### WHAT THE TASK ASKS
Please repeat the listing exactly, starting at its first line and stopping after the line that contains "-- ===== SOURCE B".

### INPUT DATA
^^^^^^^^^^^^^^^^

-- pv_equiv track=rewrite | github.com/psrc/urbansim | opus_core/indicator_framework/indicator_results.py | _get_year_aggregation
-- ===== SOURCE A (Python) =====
-- def _get_year_aggregation(years):
--     """Given a sequence of years, outputs a string that represents the years with dashes
--        between consecutive years (e.g. "1983,1985-1987,1999")
--     """
--     years = list(years) #traits funniness
--     years.sort()
--     if years == []: return ''
--     year_aggregation = []
--     (first, last) = (years[0], years[0])
--     for i in range(1,len(years)):
--         if years[i] == last + 1: last = years[i]
--         else:
--             if first == last: year_aggregation.append('%i' % first)
--             else: year_aggregation.append('%i-%i' % (first, last))
--             (first, last) = (years[i], years[i])
--
--     if first == last: year_aggregation.append('%i' % first)
--     else: year_aggregation.append('%i-%i' % (first, last))
--
--     return ','.join(year_aggregation)
-- ===== SOURCE B (Python) =====
-- def _get_year_aggregation(years):
--     """Given a sequence of years, outputs a string that represents the years with dashes
--        between consecutive years (e.g. "1983,1985-1987,1999")
--     """
--     ys = sorted(years)
--     n = len(ys)
--     if n == 0:
--         return ''
--     bounds = [0] + [i for i in range(1, n) if ys[i] != ys[i - 1] + 1] + [n]
--     parts = ['%i' % ys[a] if b - a == 1 else '%i-%i' % (ys[a], ys[b - 1])
--              for a, b in zip(bounds, bounds[1:])]
--     return ','.join(parts)
-- ===== Notes on version B (the rewrite author's own statement) =====
-- stated objective: alternative
-- what changed: Replaces A's single-pass first/last state-machine loop with staged passes: a comprehension first computes all run-break indices of the sorted list, then each segment between consecutive bound indices is formatted positionally (ys[a], ys[b-1]) and joined.
import Mathlib
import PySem

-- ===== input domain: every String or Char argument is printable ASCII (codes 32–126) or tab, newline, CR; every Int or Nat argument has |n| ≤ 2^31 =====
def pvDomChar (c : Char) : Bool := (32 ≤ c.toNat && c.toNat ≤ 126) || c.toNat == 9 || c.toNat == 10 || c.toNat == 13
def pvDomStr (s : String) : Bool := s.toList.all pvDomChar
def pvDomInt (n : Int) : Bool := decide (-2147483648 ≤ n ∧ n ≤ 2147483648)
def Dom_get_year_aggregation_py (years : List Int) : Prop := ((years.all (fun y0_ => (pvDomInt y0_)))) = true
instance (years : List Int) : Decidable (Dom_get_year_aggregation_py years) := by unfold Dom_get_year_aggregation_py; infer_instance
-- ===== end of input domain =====

-- B replaces A's incremental first/last state-machine loop with a staged-passes decomposition:
-- a comprehension computes all run-break indices of the sorted list, then each segment between
-- consecutive bounds is formatted positionally from its endpoint indices; alternative structure, same cost.


-- ===== PORT A =====
-- A's for-loop over range(1, len(years)) with state (first, last, year_aggregation),
-- including the trailing flush after the loop; the '%i'/'%i-%i' formats are inlined as in A.
def loopA_get_year : List Int → Int → Int → List String → List String
  | [], first, last, acc =>
      if first = last then acc ++ [PySem.Int.toStr first]
      else acc ++ [PySem.Int.toStr first ++ "-" ++ PySem.Int.toStr last]
  | y :: ys, first, last, acc =>
      if y = last + 1 then loopA_get_year ys first y acc
      else if first = last then loopA_get_year ys y y (acc ++ [PySem.Int.toStr first])
      else loopA_get_year ys y y (acc ++ [PySem.Int.toStr first ++ "-" ++ PySem.Int.toStr last])

def get_year_aggregation_py (years : List Int) : String :=
  match PySem.List.sorted years (fun x => x) false with
  | [] => ""
  | y :: ys => PySem.Str.join "," (loopA_get_year ys y y [])

-- ===== PORT B =====
-- `ys[i] != ys[i - 1] + 1` (indices 1 ≤ i < n are always valid, so pyGetD with default 0 is exact)
def isBrkB (ys : List Int) (i : Int) : Bool :=
  PySem.List.pyGetD ys i 0 != PySem.List.pyGetD ys (i - 1) 0 + 1

-- `'%i' % ys[a] if b - a == 1 else '%i-%i' % (ys[a], ys[b - 1])` (indices valid, pyGetD exact)
def fmtSegB (ys : List Int) (a b : Int) : String :=
  if b - a = 1 then PySem.Int.toStr (PySem.List.pyGetD ys a 0)
  else PySem.Int.toStr (PySem.List.pyGetD ys a 0) ++ "-" ++ PySem.Int.toStr (PySem.List.pyGetD ys (b - 1) 0)

def get_year_aggregation_py_alt (years : List Int) : String :=
  let ys := PySem.List.sorted years (fun x => x) false
  let n : Int := (ys.length : Int)
  if n = 0 then ""
  else
    let bounds : List Int := 0 :: ((PySem.List.pyRange 1 n 1).filter (fun i => isBrkB ys i) ++ [n])
    PySem.Str.join "," ((bounds.zip bounds.tail).map (fun p => fmtSegB ys p.1 p.2))

-- ===== PRECONDITION & SPEC =====
def Spec_get_year_aggregation_py (years : List Int) (out : String) : Prop := out = get_year_aggregation_py_alt years
instance (years : List Int) (out : String) : Decidable (Spec_get_year_aggregation_py years out) := by unfold Spec_get_year_aggregation_py; infer_instance

-- ===== CLAIM (what is proved, stated in full; the proofs are below) =====
def Claim_equal_get_year_aggregation_py : Prop := ∀ (years : List Int), Dom_get_year_aggregation_py years → Spec_get_year_aggregation_py years (get_year_aggregation_py years)

-- ===== LEMMAS AND PROOFS =====

-- A's flush of the current (first, last) run
def fmtA_get_year (f l : Int) : String :=
  if f = l then PySem.Int.toStr f else PySem.Int.toStr f ++ "-" ++ PySem.Int.toStr l

-- accumulator-free (cons) form of A's loop
def partsFrom_get_year : List Int → Int → Int → List String
  | [], f, l => [fmtA_get_year f l]
  | y :: ys, f, l =>
      if y = l + 1 then partsFrom_get_year ys f y
      else fmtA_get_year f l :: partsFrom_get_year ys y y

lemma loopA_eq_partsFrom (ys : List Int) : ∀ (f l : Int) (acc : List String),
    loopA_get_year ys f l acc = acc ++ partsFrom_get_year ys f l := by
  induction ys with
  | nil => intro f l acc; simp [loopA_get_year, partsFrom_get_year, fmtA_get_year]; split <;> simp
  | cons y ys ih =>
      intro f l acc
      simp only [loopA_get_year, partsFrom_get_year]
      split
      · exact ih f y acc
      · unfold fmtA_get_year
        split <;> simp [ih]

-- the segments [(b0,b1),(b1,b2),…] that B's zip(bounds, bounds[1:]) produces
def segsOf_get_year : Int → List Int → Int → List (Int × Int)
  | a, [], n => [(a, n)]
  | a, b :: bs, n => (a, b) :: segsOf_get_year b bs n

lemma zip_bounds_eq_segsOf : ∀ (l : List Int) (a n : Int),
    (a :: (l ++ [n])).zip (l ++ [n]) = segsOf_get_year a l n := by
  intro l
  induction l with
  | nil => intro a n; simp [segsOf_get_year]
  | cons b bs ih => intro a n; simp only [List.cons_append, List.zip_cons_cons, segsOf_get_year, ih]

-- A's loop re-indexed over positions of the fixed sorted list ys
def pIdx_get_year (ys : List Int) (i f l : Int) : List String :=
  if h : i < (ys.length : Int) then
    if PySem.List.pyGetD ys i 0 = l + 1 then
      pIdx_get_year ys (i + 1) f (PySem.List.pyGetD ys i 0)
    else fmtA_get_year f l :: pIdx_get_year ys (i + 1) (PySem.List.pyGetD ys i 0) (PySem.List.pyGetD ys i 0)
  else [fmtA_get_year f l]
termination_by ((ys.length : Int) - i).toNat
decreasing_by all_goals omega

lemma partsFrom_eq_pIdx (ys : List Int) (k : Nat) (f l : Int) :
    partsFrom_get_year (ys.drop k) f l = pIdx_get_year ys (k : Int) f l := by
  by_cases h : k < ys.length
  · rw [List.drop_eq_getElem_cons h]
    have hI : ((k : Int)) < (ys.length : Int) := by exact_mod_cast h
    have hg : PySem.List.pyGetD ys (k : Int) 0 = ys[k] := by
      rw [PySem.List.pyGetD_natCast]; exact List.getD_eq_getElem ys 0 h
    rw [pIdx_get_year, dif_pos hI, hg]
    have hk1 : ((k : Int)) + 1 = ((k + 1 : Nat) : Int) := by push_cast; ring
    unfold partsFrom_get_year
    split
    · rw [hk1, ← partsFrom_eq_pIdx ys (k + 1)]
    · rw [hk1, ← partsFrom_eq_pIdx ys (k + 1)]
  · rw [List.drop_eq_nil_of_le (by omega)]
    rw [pIdx_get_year, dif_neg (by exact_mod_cast h)]
    rfl
termination_by ys.length - k
decreasing_by all_goals omega

-- inside an unbroken run the values are an arithmetic progression
lemma run_gd_get_year (ys : List Int) (a j : Int)
    (run : ∀ i, a < i → i < j → PySem.List.pyGetD ys i 0 = PySem.List.pyGetD ys (i - 1) 0 + 1) :
    ∀ i, a ≤ i → i < j → PySem.List.pyGetD ys i 0 = PySem.List.pyGetD ys a 0 + (i - a) := by
  intro i hai hij
  rcases eq_or_lt_of_le hai with h | h
  · subst h; simp
  · have hrec := run_gd_get_year ys a j run (i - 1) (by omega) (by omega)
    rw [run i h hij, hrec]; ring
termination_by i => (i - a).toNat
decreasing_by omega

lemma fmtSegB_eq_fmtA (ys : List Int) (a j : Int) (haj : a < j)
    (run : ∀ i, a < i → i < j → PySem.List.pyGetD ys i 0 = PySem.List.pyGetD ys (i - 1) 0 + 1) :
    fmtSegB ys a j = fmtA_get_year (PySem.List.pyGetD ys a 0) (PySem.List.pyGetD ys (j - 1) 0) := by
  have hlast := run_gd_get_year ys a j run (j - 1) (by omega) (by omega)
  unfold fmtSegB fmtA_get_year
  by_cases h1 : j - a = 1
  · rw [if_pos h1, if_pos (by omega)]
  · rw [if_neg h1, if_neg (by omega)]

-- main invariant: from position j inside the run that started at a (no breaks in (a, j)),
-- B's formatted segments coincide with A's re-indexed loop
lemma segs_eq_pIdx (ys : List Int) (j a : Int) (ha : 0 ≤ a) (haj : a < j)
    (hj : j ≤ (ys.length : Int))
    (run : ∀ i, a < i → i < j → PySem.List.pyGetD ys i 0 = PySem.List.pyGetD ys (i - 1) 0 + 1) :
    ((segsOf_get_year a ((PySem.List.pyRange j (ys.length : Int) 1).filter (fun i => isBrkB ys i))
        (ys.length : Int)).map (fun p => fmtSegB ys p.1 p.2))
      = pIdx_get_year ys j (PySem.List.pyGetD ys a 0) (PySem.List.pyGetD ys (j - 1) 0) := by
  by_cases hlt : j < (ys.length : Int)
  · rw [PySem.List.pyRange_one_cons hlt, List.filter_cons]
    by_cases hb : PySem.List.pyGetD ys j 0 = PySem.List.pyGetD ys (j - 1) 0 + 1
    · -- no break at j: the run continues
      have hbrk : isBrkB ys j = false := by simp [isBrkB, hb]
      rw [hbrk, if_neg (by simp)]
      have ih := segs_eq_pIdx ys (j + 1) a ha (by omega) (by omega)
        (by intro i h1 h2
            by_cases hij : i = j
            · subst hij; exact hb
            · exact run i h1 (by omega))
      conv_rhs => rw [pIdx_get_year]
      rw [dif_pos hlt, if_pos hb, ih]
      norm_num
    · -- break at j: close the segment (a, j)
      have hbrk : isBrkB ys j = true := by simp [isBrkB, hb]
      rw [hbrk, if_pos (by simp)]
      have ih := segs_eq_pIdx ys (j + 1) j (by omega) (by omega) (by omega)
        (by intro i h1 h2; omega)
      simp only [segsOf_get_year, List.map_cons]
      conv_rhs => rw [pIdx_get_year]
      rw [dif_pos hlt, if_neg hb, ih, fmtSegB_eq_fmtA ys a j haj run]
      norm_num
  · -- j = len: last segment (a, len)
    have hje : j = (ys.length : Int) := by omega
    subst hje
    rw [PySem.List.pyRange_one_eq_nil le_rfl]
    simp only [List.filter_nil, segsOf_get_year, List.map_cons, List.map_nil]
    rw [pIdx_get_year, dif_neg (by omega), fmtSegB_eq_fmtA ys a _ haj run]
termination_by ((ys.length : Int) - j).toNat
decreasing_by all_goals omega

-- ===== VERDICT (by name: the statement is the Claim_ definition above) =====
theorem get_year_aggregation_py_spec : Claim_equal_get_year_aggregation_py := by
  intro years _
  unfold Spec_get_year_aggregation_py get_year_aggregation_py get_year_aggregation_py_alt
  cases hs : PySem.List.sorted years (fun x => x) false with
  | nil => rfl
  | cons y t =>
      have hn : ((y :: t).length : Int) ≠ 0 := by
        simp only [List.length_cons]; push_cast; omega
      simp only [hn, if_false, List.tail_cons]
      rw [loopA_eq_partsFrom, List.nil_append]
      rw [zip_bounds_eq_segsOf]
      rw [segs_eq_pIdx (y :: t) 1 0 le_rfl (by omega) (by simp) (by intro i h1 h2; omega)]
      have h0 : PySem.List.pyGetD (y :: t) 0 0 = y := by simp [PySem.List.pyGetD_zero_cons]
      rw [show (1 : Int) - 1 = 0 by ring, h0]
      have := partsFrom_eq_pIdx (y :: t) 1 y y
      simp only [List.drop_succ_cons, List.drop_zero, Nat.cast_one] at this
      rw [← this]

^^^^^^^^^^^^^^^^

### ANSWER BELOW
-- pv_equiv track=rewrite | github.com/psrc/urbansim | opus_core/indicator_framework/indicator_results.py | _get_year_aggregation
-- ===== SOURCE A (Python) =====
-- def _get_year_aggregation(years):
--     """Given a sequence of years, outputs a string that represents the years with dashes
--        between consecutive years (e.g. "1983,1985-1987,1999")
--     """
--     years = list(years) #traits funniness
--     years.sort()
--     if years == []: return ''
--     year_aggregation = []
--     (first, last) = (years[0], years[0])
--     for i in range(1,len(years)):
--         if years[i] == last + 1: last = years[i]
--         else:
--             if first == last: year_aggregation.append('%i' % first)
--             else: year_aggregation.append('%i-%i' % (first, last))
--             (first, last) = (years[i], years[i])
--
--     if first == last: year_aggregation.append('%i' % first)
--     else: year_aggregation.append('%i-%i' % (first, last))
--
--     return ','.join(year_aggregation)
-- ===== SOURCE B (Python) =====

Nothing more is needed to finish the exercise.